I have several rows of text. The first row is a header row, and each subsequent line represents the fields of data, each value is separated with a comma. Within each line are one to three dollar values, ranging from single digit dollar values ($4.50) to triple digit ($100,000.34). They are also surrounded by quotes.
206360941,5465685679,"$4,073.77",567845676547,"$88,457.21",34589309683
I need to eliminate the quotations and dollar sign for the money values, as well as the comma inside. The period separator for the decimal value needs to stay, so "$6,801.56" becomes 6801.56
I've used regex to eliminate the dollar sign as well as quotations--
with open("datafile.csv", "r") as file:
data = file.readlines()
for i in data:
i = re.sub('[$"]', '', i)
which then makes the data look like 7545245,6,801.56,3545647
so if I split by a comma, it cuts larger values in two.

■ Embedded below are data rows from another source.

-- pv_equiv track=rewrite | github.com/LokoInsanus/ABC | functions.py | propValor
-- ===== SOURCE A (Python) =====
-- def propValor(classificacao, individual):
--   propA = 0
--   propB = 0
--   propC = 0
--   for i in range(len(classificacao)):
--     if classificacao[i] == 'A':
--       propA += individual[i]
--     elif classificacao[i] == 'B':
--       propB += individual[i]
--     elif classificacao[i] == 'C':
--       propC += individual[i]
--   return propA, propB, propC
-- ===== SOURCE B (Python) =====
-- def propValor(classificacao, individual):
--   propA = sum(individual[i] for i in range(len(classificacao)) if classificacao[i] == 'A')
--   propB = sum(individual[i] for i in range(len(classificacao)) if classificacao[i] == 'B')
--   propC = sum(individual[i] for i in range(len(classificacao)) if classificacao[i] == 'C')
--   return propA, propB, propC
-- ===== Notes on version B (the rewrite author's own statement) =====
-- stated objective: idiomatic
-- what changed: Replaces the single branching loop with three mutable accumulators by three independent filtered-sum comprehensions (one scan per class), using index access so IndexError behaviour is identical.
import Mathlib
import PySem

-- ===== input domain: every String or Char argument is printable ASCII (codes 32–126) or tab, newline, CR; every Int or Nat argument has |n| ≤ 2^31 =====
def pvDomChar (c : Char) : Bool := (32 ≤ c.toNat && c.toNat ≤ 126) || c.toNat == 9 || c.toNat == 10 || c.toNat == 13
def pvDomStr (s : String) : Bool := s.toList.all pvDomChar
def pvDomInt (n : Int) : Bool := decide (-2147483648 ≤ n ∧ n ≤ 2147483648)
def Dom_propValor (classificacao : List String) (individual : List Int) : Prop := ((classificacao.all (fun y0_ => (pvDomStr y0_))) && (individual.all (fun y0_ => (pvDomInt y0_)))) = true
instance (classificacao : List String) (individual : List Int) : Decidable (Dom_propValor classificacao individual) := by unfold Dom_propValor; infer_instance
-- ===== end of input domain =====

-- B replaces A's single branching loop by three independent filtered sums (one scan per class); same values, idiomatic, not faster.
-- ===== PORT A =====
-- A: one pass over range(len(classificacao)) updating three accumulators (elif chain).
-- individual[i] is in range on every admitted input (Pre_); getD 0 is exact there.
def propValor (classificacao : List String) (individual : List Int) : Int × Int × Int :=
  let r := (List.range classificacao.length).foldl
    (fun (s : Int × Int × Int) i =>
      if classificacao[i]?.getD "" == "A" then (s.1 + individual[i]?.getD 0, s.2.1, s.2.2)
      else if classificacao[i]?.getD "" == "B" then (s.1, s.2.1 + individual[i]?.getD 0, s.2.2)
      else if classificacao[i]?.getD "" == "C" then (s.1, s.2.1, s.2.2 + individual[i]?.getD 0)
      else s) (0, 0, 0)
  r

-- ===== PORT B =====
-- B: three independent filtered sums over the index range.
def propValor_alt (classificacao : List String) (individual : List Int) : Int × Int × Int :=
  ( (((List.range classificacao.length).filter (fun i => classificacao[i]?.getD "" == "A")).map (fun i => individual[i]?.getD 0)).sum,
    (((List.range classificacao.length).filter (fun i => classificacao[i]?.getD "" == "B")).map (fun i => individual[i]?.getD 0)).sum,
    (((List.range classificacao.length).filter (fun i => classificacao[i]?.getD "" == "C")).map (fun i => individual[i]?.getD 0)).sum )

-- ===== PRECONDITION & SPEC =====
-- Pre_ excludes exactly the inputs where Python A (and Python B alike) raises IndexError:
-- some index whose class is 'A'/'B'/'C' lies beyond the end of individual.
def Pre_propValor (classificacao : List String) (individual : List Int) : Prop :=
  ∀ i, i < classificacao.length →
    (classificacao[i]?.getD "" = "A" ∨ classificacao[i]?.getD "" = "B" ∨ classificacao[i]?.getD "" = "C") →
    i < individual.length
instance (classificacao : List String) (individual : List Int) : Decidable (Pre_propValor classificacao individual) := by unfold Pre_propValor; infer_instance
def pvWitness_propValor : List String × List Int := (["A", "B", "x", "C"], [1, 2, 3, 4])
def Spec_propValor (classificacao : List String) (individual : List Int) (out : Int × Int × Int) : Prop := out = propValor_alt classificacao individual
instance (classificacao : List String) (individual : List Int) (out : Int × Int × Int) : Decidable (Spec_propValor classificacao individual out) := by unfold Spec_propValor; infer_instance

-- ===== CLAIM (what is proved, stated in full; the proofs are below) =====
def Claim_equal_propValor : Prop := ∀ (classificacao : List String) (individual : List Int), Dom_propValor classificacao individual → Pre_propValor classificacao individual → Spec_propValor classificacao individual (propValor classificacao individual)

-- ===== LEMMAS AND PROOFS =====
theorem propValor_fold_eq (cl : List String) (v : List Int) (l : List Nat) (a b c : Int) :
    l.foldl
      (fun (s : Int × Int × Int) i =>
        if cl[i]?.getD "" == "A" then (s.1 + v[i]?.getD 0, s.2.1, s.2.2)
        else if cl[i]?.getD "" == "B" then (s.1, s.2.1 + v[i]?.getD 0, s.2.2)
        else if cl[i]?.getD "" == "C" then (s.1, s.2.1, s.2.2 + v[i]?.getD 0)
        else s) (a, b, c)
    = ( a + ((l.filter (fun i => cl[i]?.getD "" == "A")).map (fun i => v[i]?.getD 0)).sum,
        b + ((l.filter (fun i => cl[i]?.getD "" == "B")).map (fun i => v[i]?.getD 0)).sum,
        c + ((l.filter (fun i => cl[i]?.getD "" == "C")).map (fun i => v[i]?.getD 0)).sum ) := by
  induction l generalizing a b c with
  | nil => simp
  | cons x xs ih =>
    simp only [List.foldl_cons, List.filter_cons]
    simp at ih
    by_cases hA : cl[x]?.getD "" = "A"
    · simp [hA, ih, add_assoc]
    · by_cases hB : cl[x]?.getD "" = "B"
      · simp [hB, ih, add_assoc]
      · by_cases hC : cl[x]?.getD "" = "C"
        · simp [hC, ih, add_assoc]
        · simp [hA, hB, hC, ih]

-- ===== VERDICT (by name: the statement is the Claim_ definition above) =====
theorem propValor_spec : Claim_equal_propValor := by
  intro classificacao individual _ _
  unfold Spec_propValor propValor propValor_alt
  rw [propValor_fold_eq]
  simp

['206360941,5465685679,4,073.77,567845676547,88,457.21,34589309683']
I thought about splitting by quotations, doing some more regex and rejoining with .join() but it turns out that only the currency values with a comma contain quotations, the smaller values with no comma do not.
Also, I know I can use re.findall(r'\$\d{1,3}\,\d\d\d\.\d\d', i)
to draw out the number format, if I print it, it will output a list like [$100,351.35]
I am just not sure what to do with it after that.